El 30 de abril de 1984 en una noche aciaga y gélida en la ciudad de Bogotá, a la altura de la avenida 127 al norte de ciudad, llegando a su residencia en el barrio Recreo de los Frailes, a las 7:30 pm, fue asesinado el ex ministro de justicia Rodrigo Lara Bonilla por orden del cartel de Medellín conformado por Pablo Escobar, los hermanos Ochoa, Gonzalo Rodríguez Gacha (alias el mexicano) y otro séquito de criminales que se encargaron de silenciar la voz de la justicia, de la verdad y de la lucha incesante contra el narcotráfico, delito que en aquel entonces, en los años 80 era más grave que el homicidio o cualquier otra conducta delictiva establecida en el Código Penal Colombiano.
Lara Bonilla, siendo un hombre correcto, incorruptible, actuando con veracidad y rigor contra las actuaciones corruptas de algunos de sus colegas congresistas o quienes ostentaban cargos de alta dignificación, con su característico ceño fruncido y su dedo índice acusador señalaba de manera directa y sin tapujos a los responsables que estaban implicados en actos de corrupción.
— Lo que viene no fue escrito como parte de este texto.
-- pv_equiv track=rewrite | github.com/anishkumartech/DSAAssignment22 | ques4.py | check_traversal_match
-- ===== SOURCE A (Python) =====
-- def check_traversal_match(inorder, preorder, postorder):
--     if len(inorder) == len(preorder) == len(postorder) == 0:
--         return True
--
--     if len(inorder) != len(preorder) or len(inorder) != len(postorder):
--         return False
--
--     if len(inorder) == len(preorder) == len(postorder) == 1:
--         return inorder[0] == preorder[0] == postorder[0]
--
--     root = preorder[0]
--
--     # Find the index of the root in the inorder traversal
--     root_index = inorder.index(root)
--
--     # Check if the left subtree matches
--     left_inorder = inorder[:root_index]
--     left_preorder = preorder[1:1 + len(left_inorder)]
--     left_postorder = postorder[:len(left_inorder)]
--     left_match = check_traversal_match(left_inorder, left_preorder, left_postorder)
--
--     # Check if the right subtree matches
--     right_inorder = inorder[root_index + 1:]
--     right_preorder = preorder[1 + len(left_inorder):]
--     right_postorder = postorder[len(left_inorder):-1]
--     right_match = check_traversal_match(right_inorder, right_preorder, right_postorder)
--
--     return left_match and right_match
-- ===== SOURCE B (Python) =====
-- from bisect import bisect_left
--
--
-- def check_traversal_match(inorder, preorder, postorder):
--     n = len(inorder)
--     if len(preorder) != n or len(postorder) != n:
--         return False
--     # value -> ascending list of its positions in inorder
--     pos = {}
--     for i, v in enumerate(inorder):
--         pos.setdefault(v, []).append(i)
--
--     # check the subtree spanning inorder[ilo:ihi], preorder[plo:plo+m],
--     # postorder[qlo:qlo+m] (m = ihi - ilo) without building any slice
--     def rec(ilo, ihi, plo, qlo):
--         m = ihi - ilo
--         if m == 0:
--             return True
--         if m == 1:
--             return inorder[ilo] == preorder[plo] == postorder[qlo]
--         root = preorder[plo]
--         idxs = pos.get(root, [])
--         j = bisect_left(idxs, ilo)  # first occurrence of root at index >= ilo
--         if j == len(idxs) or idxs[j] >= ihi:
--             return False
--         k = idxs[j]
--         l = k - ilo
--         return rec(ilo, k, plo + 1, qlo) and rec(k + 1, ihi, plo + 1 + l, qlo + l)
--
--     return rec(0, n, 0, 0)
-- ===== Notes on version B (the rewrite author's own statement) =====
-- stated objective: faster
-- what changed: B replaces A's per-call list slicing and linear .index scan with index pointers into the original lists plus a once-built value-to-sorted-positions map queried by bisect_left, turning O(n^2) slicing/scanning into O(n log n).
import Mathlib
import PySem

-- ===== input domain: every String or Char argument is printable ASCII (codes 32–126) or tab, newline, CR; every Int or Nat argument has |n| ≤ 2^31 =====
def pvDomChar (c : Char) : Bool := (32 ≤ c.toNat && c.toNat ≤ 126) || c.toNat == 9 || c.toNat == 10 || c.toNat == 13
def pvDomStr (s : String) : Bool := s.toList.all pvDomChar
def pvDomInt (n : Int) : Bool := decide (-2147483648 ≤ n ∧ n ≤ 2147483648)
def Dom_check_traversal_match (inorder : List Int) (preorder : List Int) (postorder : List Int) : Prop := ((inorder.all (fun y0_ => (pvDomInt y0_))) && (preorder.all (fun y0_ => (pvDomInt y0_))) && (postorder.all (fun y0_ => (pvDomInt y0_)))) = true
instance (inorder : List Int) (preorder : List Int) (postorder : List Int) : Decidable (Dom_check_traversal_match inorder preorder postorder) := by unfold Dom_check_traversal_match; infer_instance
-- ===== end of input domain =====

-- B replaces A's per-call list slicing and linear `.index` scan by index pointers into the
-- original lists plus a once-built value → sorted-positions map queried with bisect_left.

-- ===== PORT A =====
-- literal transliteration of A; where Python's `.index` raises ValueError the port
-- returns false (those inputs are excluded by Pre_check_traversal_match)
def check_traversal_match (inorder : List Int) (preorder : List Int) (postorder : List Int) : Bool :=
  if inorder.length = 0 ∧ preorder.length = 0 ∧ postorder.length = 0 then true
  else if inorder.length ≠ preorder.length ∨ inorder.length ≠ postorder.length then false
  else if inorder.length = 1 ∧ preorder.length = 1 ∧ postorder.length = 1 then
    decide (PySem.List.pyGet? inorder 0 = PySem.List.pyGet? preorder 0
            ∧ PySem.List.pyGet? preorder 0 = PySem.List.pyGet? postorder 0)
  else
    match PySem.List.pyGet? preorder 0 with
    | none => false -- unreachable: lengths are equal and nonzero in this branch
    | some root =>
      match hri : PySem.List.index? inorder root with
      | none => false -- Python raises ValueError here (excluded by Pre_)
      | some root_index =>
        let left_inorder := PySem.List.slice inorder none (some (root_index : Int))
        let left_preorder := PySem.List.slice preorder (some 1) (some (1 + (left_inorder.length : Int)))
        let left_postorder := PySem.List.slice postorder none (some (left_inorder.length : Int))
        let left_match := check_traversal_match left_inorder left_preorder left_postorder
        let right_inorder := PySem.List.slice inorder (some ((root_index : Int) + 1)) none
        let right_preorder := PySem.List.slice preorder (some (1 + (left_inorder.length : Int))) none
        let right_postorder := PySem.List.slice postorder (some (left_inorder.length : Int)) (some (-1))
        let right_match := check_traversal_match right_inorder right_preorder right_postorder
        left_match && right_match
termination_by inorder.length
decreasing_by
  · obtain ⟨hk, _, _⟩ := PySem.List.getElem_of_index?_eq_some hri
    simp [PySem.List.slice_to_natCast]
    omega
  · obtain ⟨hk, _, _⟩ := PySem.List.getElem_of_index?_eq_some hri
    have : ((root_index : Int) + 1) = ((root_index + 1 : Nat) : Int) := by push_cast; ring
    rw [this, PySem.List.slice_from_natCast]
    simp
    omega

-- ===== PORT B =====
-- pos.setdefault(v, []).append(i) inside `for i, v in enumerate(inorder)`
def pvPosStep (d : PySem.Dict Int (List Int)) (p : Int × Int) : PySem.Dict Int (List Int) :=
  d.modify p.2 [] (fun l => l ++ [p.1])

def pvPosDict (xs : List Int) : PySem.Dict Int (List Int) :=
  (PySem.List.enumerate xs 0).foldl pvPosStep PySem.Dict.empty

-- the inner `rec(ilo, ihi, plo, qlo)` of Source B; the extra `x < ilo` disjunct never
-- holds (bisect_left on an ascending list returns only positions ≥ ilo) and is kept
-- solely so that termination is structural
def pvCmRec (ino pre post : List Int) (pos : PySem.Dict Int (List Int))
    (ilo ihi plo qlo : Nat) : Bool :=
  if ihi - ilo = 0 then true
  else if ihi - ilo = 1 then
    decide (ino[ilo]? = pre[plo]? ∧ pre[plo]? = post[qlo]?)
  else
    match pre[plo]? with
    | none => false -- unreachable: plo is in range whenever rec is invoked
    | some root =>
      -- idxs = pos.get(root, []); j = bisect_left(idxs, ilo); both written inline
      if PySem.List.bisectLeft (pos.getD root []) (ilo : Int) = (pos.getD root []).length then
        false
      else
        if _hx : (ihi : Int) ≤ (pos.getD root []).getD (PySem.List.bisectLeft (pos.getD root []) (ilo : Int)) 0
            ∨ (pos.getD root []).getD (PySem.List.bisectLeft (pos.getD root []) (ilo : Int)) 0 < (ilo : Int) then
          false
        else
          let k := ((pos.getD root []).getD (PySem.List.bisectLeft (pos.getD root []) (ilo : Int)) 0).toNat
          let l := k - ilo
          pvCmRec ino pre post pos ilo k (plo + 1) qlo
            && pvCmRec ino pre post pos (k + 1) ihi (plo + 1 + l) (qlo + l)
termination_by ihi - ilo
decreasing_by
  · rw [not_or, not_le, not_lt] at _hx; omega
  · rw [not_or, not_le, not_lt] at _hx; omega

def check_traversal_match_alt (inorder : List Int) (preorder : List Int) (postorder : List Int) : Bool :=
  if preorder.length = inorder.length ∧ postorder.length = inorder.length then
    pvCmRec inorder preorder postorder (pvPosDict inorder) 0 inorder.length 0 0
  else false

-- ===== PRECONDITION & SPEC =====
-- A raises ValueError exactly when, somewhere in its recursive inorder/preorder split,
-- the current preorder head does not occur in the current inorder segment; that split is
-- inherently recursive, so the no-raise condition is stated as the recursion presOk
-- (over inorder/preorder only — it never looks at postorder or computes A's answer).
-- fuel-structured so the kernel can evaluate it; the fuel starts at ino.length and each
-- recursive call strictly shrinks ino, so the fuel never runs out on a segment of
-- length ≥ 2 and the 0-fuel value `true` is only returned where the ≤ 1 branch would be
def presOk : Nat → List Int → List Int → Bool
  | 0, _, _ => true
  | fuel + 1, ino, pre =>
    if ino.length ≤ 1 then true
    else
      match pre with
      | [] => true -- unreachable from Pre_: lengths there are equal
      | root :: rest =>
        match PySem.List.index? ino root with
        | none => false
        | some ri =>
          presOk fuel (ino.take ri) (rest.take ri) && presOk fuel (ino.drop (ri + 1)) (rest.drop ri)
-- pv_equiv track=rewrite | github.com/BhallaLab/benchmarks | neuro_morpho/count_spike.py | spikeLocation
-- ===== SOURCE A (Python) =====
-- def spikeLocation(vec, threshold):
--     """Count the number of spikes in train, and return a list of index where
--     spike ends.
--     """
--
--     nSpikes = 0
--     spikeBegin, spikeEnds = False, False
--     spikeList = []
--     for i, x in enumerate(vec):
--         if x > threshold:
--             if not spikeBegin:
--                 spikeBegin, spikeEnds = True, False
--             else: pass
--         else:
--             if spikeBegin:
--                 spikeEnds, spikeBegin = True, False
--                 spikeList.append(i)
--                 nSpikes += 1
--     return nSpikes, spikeList
-- ===== SOURCE B (Python) =====
-- def spikeLocation(vec, threshold):
--     """Count the number of spikes in train, and return a list of index where
--     spike ends.
--     """
--     spikeList = [i for i, (prev, cur) in enumerate(zip(vec, vec[1:]), 1)
--                  if prev > threshold and cur <= threshold]
--     return len(spikeList), spikeList
-- ===== Notes on version B (the rewrite author's own statement) =====
-- stated objective: simpler
-- what changed: Replaces A's stateful spikeBegin/spikeEnds flag machine with a stateless single comprehension over adjacent pairs: a spike ends at index i exactly when vec[i-1] > threshold and vec[i] <= threshold, and the count is just len(spikeList).
import Mathlib
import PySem

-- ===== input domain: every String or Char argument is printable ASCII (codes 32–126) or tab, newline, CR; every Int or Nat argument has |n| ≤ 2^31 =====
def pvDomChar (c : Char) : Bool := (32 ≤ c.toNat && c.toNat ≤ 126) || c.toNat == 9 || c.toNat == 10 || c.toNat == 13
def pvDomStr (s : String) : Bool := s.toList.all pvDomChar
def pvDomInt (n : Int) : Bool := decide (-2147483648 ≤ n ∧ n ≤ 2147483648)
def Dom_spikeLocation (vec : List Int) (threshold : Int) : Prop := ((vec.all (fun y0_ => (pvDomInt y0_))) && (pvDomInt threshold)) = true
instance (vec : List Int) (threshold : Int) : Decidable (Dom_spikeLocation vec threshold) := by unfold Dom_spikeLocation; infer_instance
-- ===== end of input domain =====

-- B replaces A's stateful spikeBegin/spikeEnds flag machine by a single stateless
-- comprehension over adjacent pairs (a spike ends where vec[i-1] > threshold ≥ vec[i]);
-- objective: simpler.

-- ===== PORT A =====
def spikeLocation (vec : List Int) (threshold : Int) : Int × List Int :=
  let st := (PySem.List.enumerate vec 0).foldl
    (fun (s : Int × Bool × Bool × List Int) (p : Int × Int) =>
      let (n, sb, se, lst) := s
      if p.2 > threshold then
        if !sb then (n, true, false, lst) else (n, sb, se, lst)
      else
        if sb then (n + 1, false, true, lst ++ [p.1]) else (n, sb, se, lst))
    (0, false, false, [])
  (st.1, st.2.2.2)

-- ===== PORT B =====
def spikeLocation_alt (vec : List Int) (threshold : Int) : Int × List Int :=
  let spikeList := (PySem.List.enumerate (vec.zip (PySem.List.slice vec (some 1) none)) 1).filterMap
    (fun p => if p.2.1 > threshold ∧ p.2.2 ≤ threshold then some p.1 else none)
  ((spikeList.length : Int), spikeList)

-- ===== PRECONDITION & SPEC =====
def Spec_spikeLocation (vec : List Int) (threshold : Int) (out : Int × List Int) : Prop := out = spikeLocation_alt vec threshold
instance (vec : List Int) (threshold : Int) (out : Int × List Int) : Decidable (Spec_spikeLocation vec threshold out) := by unfold Spec_spikeLocation; infer_instance

-- ===== CLAIM (what is proved, stated in full; the proofs are below) =====
def Claim_equal_spikeLocation : Prop := ∀ (vec : List Int) (threshold : Int), Dom_spikeLocation vec threshold → Spec_spikeLocation vec threshold (spikeLocation vec threshold)

-- ===== LEMMAS AND PROOFS =====

-- reference: falling edges of l starting at index i with "inside a spike" flag sb
def edgesA (t : Int) : List Int → Bool → Int → List Int
  | [], _, _ => []
  | x :: r, sb, i =>
      if x > t then edgesA t r true (i + 1)
      else (if sb then [i] else []) ++ edgesA t r false (i + 1)

-- reference matching B: pairwise scan with previous element prev, current index i
def edgesB (t prev i : Int) : List Int → List Int
  | [] => []
  | c :: r => (if prev > t ∧ c ≤ t then [i] else []) ++ edgesB t c (i + 1) r

lemma edgesA_eq_edgesB (t : Int) (r : List Int) : ∀ (prev i : Int),
    edgesA t r (decide (prev > t)) i = edgesB t prev i r := by
  induction r with
  | nil => intro prev i; rfl
  | cons c r ih =>
      intro prev i
      simp only [edgesA, edgesB]
      by_cases hc : c > t
      · have : ¬ (prev > t ∧ c ≤ t) := by omega
        simp [hc, this, ← ih c (i + 1)]
      · have hle : c ≤ t := by omega
        by_cases hp : prev > t <;> simp [hc, hle, hp, ← ih c (i + 1)]

lemma loopA (t : Int) (l : List Int) : ∀ (i n : Int) (sb se : Bool) (acc : List Int),
    ∃ sb' se',
      (PySem.List.enumerate l i).foldl
        (fun (s : Int × Bool × Bool × List Int) (p : Int × Int) =>
          let (n, sb, se, lst) := s
          if p.2 > t then
            if !sb then (n, true, false, lst) else (n, sb, se, lst)
          else
            if sb then (n + 1, false, true, lst ++ [p.1]) else (n, sb, se, lst))
        (n, sb, se, acc)
      = (n + ((edgesA t l sb i).length : Int), sb', se', acc ++ edgesA t l sb i) := by
  induction l with
  | nil => intro i n sb se acc; exact ⟨sb, se, by simp [PySem.List.enumerate, edgesA]⟩
  | cons x r ih =>
      intro i n sb se acc
      rw [PySem.List.enumerate_cons, List.foldl_cons]
      by_cases hx : x > t
      · cases sb with
        | false =>
            obtain ⟨sb', se', h⟩ := ih (i + 1) n true false acc
            exact ⟨sb', se', by simpa [hx, edgesA] using h⟩
        | true =>
            obtain ⟨sb', se', h⟩ := ih (i + 1) n true se acc
            exact ⟨sb', se', by simpa [hx, edgesA] using h⟩
      · cases sb with
        | false =>
            obtain ⟨sb', se', h⟩ := ih (i + 1) n false se acc
            exact ⟨sb', se', by simpa [hx, edgesA] using h⟩
        | true =>
            obtain ⟨sb', se', h⟩ := ih (i + 1) (n + 1) false true (acc ++ [i])
            refine ⟨sb', se', ?_⟩
            simp only [hx, edgesA, if_false, if_pos, List.length_append,
              List.length_cons, List.length_nil] at h ⊢
            simpa [hx, add_comm, add_left_comm, add_assoc] using h
  
lemma altB (t : Int) (r : List Int) : ∀ (prev i : Int),
    (PySem.List.enumerate ((prev :: r).zip r) i).filterMap
      (fun p => if p.2.1 > t ∧ p.2.2 ≤ t then some p.1 else none)
    = edgesB t prev i r := by
  induction r with
  | nil => intro prev i; rfl
  | cons c r ih =>
      intro prev i
      rw [List.zip_cons_cons, PySem.List.enumerate_cons, List.filterMap_cons]
      by_cases h : prev > t ∧ c ≤ t <;> simp [h, edgesB, ih c (i + 1)]

-- ===== VERDICT (by name: the statement is the Claim_ definition above) =====
theorem spikeLocation_spec : Claim_equal_spikeLocation := by
  intro vec t _
  show spikeLocation vec t = spikeLocation_alt vec t
  cases vec with
  | nil => rfl
  | cons x r =>
      obtain ⟨sb', se', h⟩ := loopA t (x :: r) 0 0 false false []
      have hA : spikeLocation (x :: r) t
          = (((edgesA t (x :: r) false 0).length : Int), edgesA t (x :: r) false 0) := by
        simp only [spikeLocation, h]
        simp
      have hedge : edgesA t (x :: r) false 0 = edgesB t x 1 r := by
        simp only [edgesA, zero_add]
        by_cases hx : x > t
        · rw [if_pos hx, ← edgesA_eq_edgesB t r x 1, decide_eq_true hx]
        · rw [if_neg hx, ← edgesA_eq_edgesB t r x 1, decide_eq_false hx]
          simp
      have hB : spikeLocation_alt (x :: r) t
          = (((edgesB t x 1 r).length : Int), edgesB t x 1 r) := by
        simp only [spikeLocation_alt, PySem.List.slice_from_one, List.tail_cons, altB]
      rw [hA, hB, hedge]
Sin embargo, poderosos hombres incursos en la política vieron al ex ministro de justicia como una amenaza para la no comisión de sus aviesos fines, entre ellos Alberto Santofimio Botero, quien fundó su movimiento apéndice del Partido Liberal -Alternativa Popular-, y quienes en su lista la conformaban personajes de dudosa reputación como Jairo Ortega, Ernesto Lucena y, por supuesto, Pablo Escobar, que por su ambición de querer ser reconocido como el «Robin Hood» colombiano, se lanzó a ese mundo complejo de la política.
En un debate denominado «debate de los dineros calientes» donde Lara Bonilla denunciaba la entrada de dineros del narcotráfico en el fútbol, en la política y hasta en la propia iglesia (aunque la iglesia sostenía que esos dineros una vez entraban a sus arcas, se purificaban y ya no era dinero mal habido. Curioso ¿no?) haría las correspondientes denuncias para destapar la olla podrida de esos dineros y sus correspondientes mal hechores fueran puestos en prisión.
No obstante, ese día de 1983, recién posesionado Lara de la cartera de Justicia, fue citado por el ex congresista Jairo Ortega, donde tuvo una intervención con propósitos dañinos para enlodar al político huilense de haber recibido un cheque por parte de un narcotraficante colombiano llamado Evaristo Porras, que según los expedientes de la policía peruana fue capturado en ese país por el delito de narcotráfico al intentar pasar droga por la frontera.
A medida que pasaban los días, Lara se defendió de las viles acusaciones de su colega, demostrando a la palestra pública, a los medios de comunicación, a sus colegas congresistas, a sus más allegados amigos que más temprano que tarde lo dejarían solo, lo traicionarían, que esa transferencia no era con el fin de aportar a la campaña política cuando se lanzó al Congreso de la República sino que fue para la compra de unas herramientas de una ferretería que tenía la familia en el Huila.
Luchó solo, vivió solo, murió solo. Una muchedumbre se hizo presente en la Catedral Primada de Colombia para despedir a un hombre que dio su vida por la patria; aunque hoy día hay quienes dan la patria para darse la gran vida.
Al hablar de Rodrigo Lara Bonilla no quiere decir que yo haya estado presente directa o indirectamente en los sucesos narrados en los párrafos precedentes, pues yo nací tres años después de que lo asesinaran; solo me he dedicado a leer libros relacionados con la vida y obra de este inmolado político que hoy día lo pongo de ejemplo para muchos quienes ostentan cargos de elección popular o que se jactan de ser los «Mesías» de la democracia y del buen proceder. Políticos como Lara Bonilla hacen falta en este país, sino fuera porque la corrupción y las balas hacen que la política sea una constante batalla entre el derecho y el buen proceder del hombre común.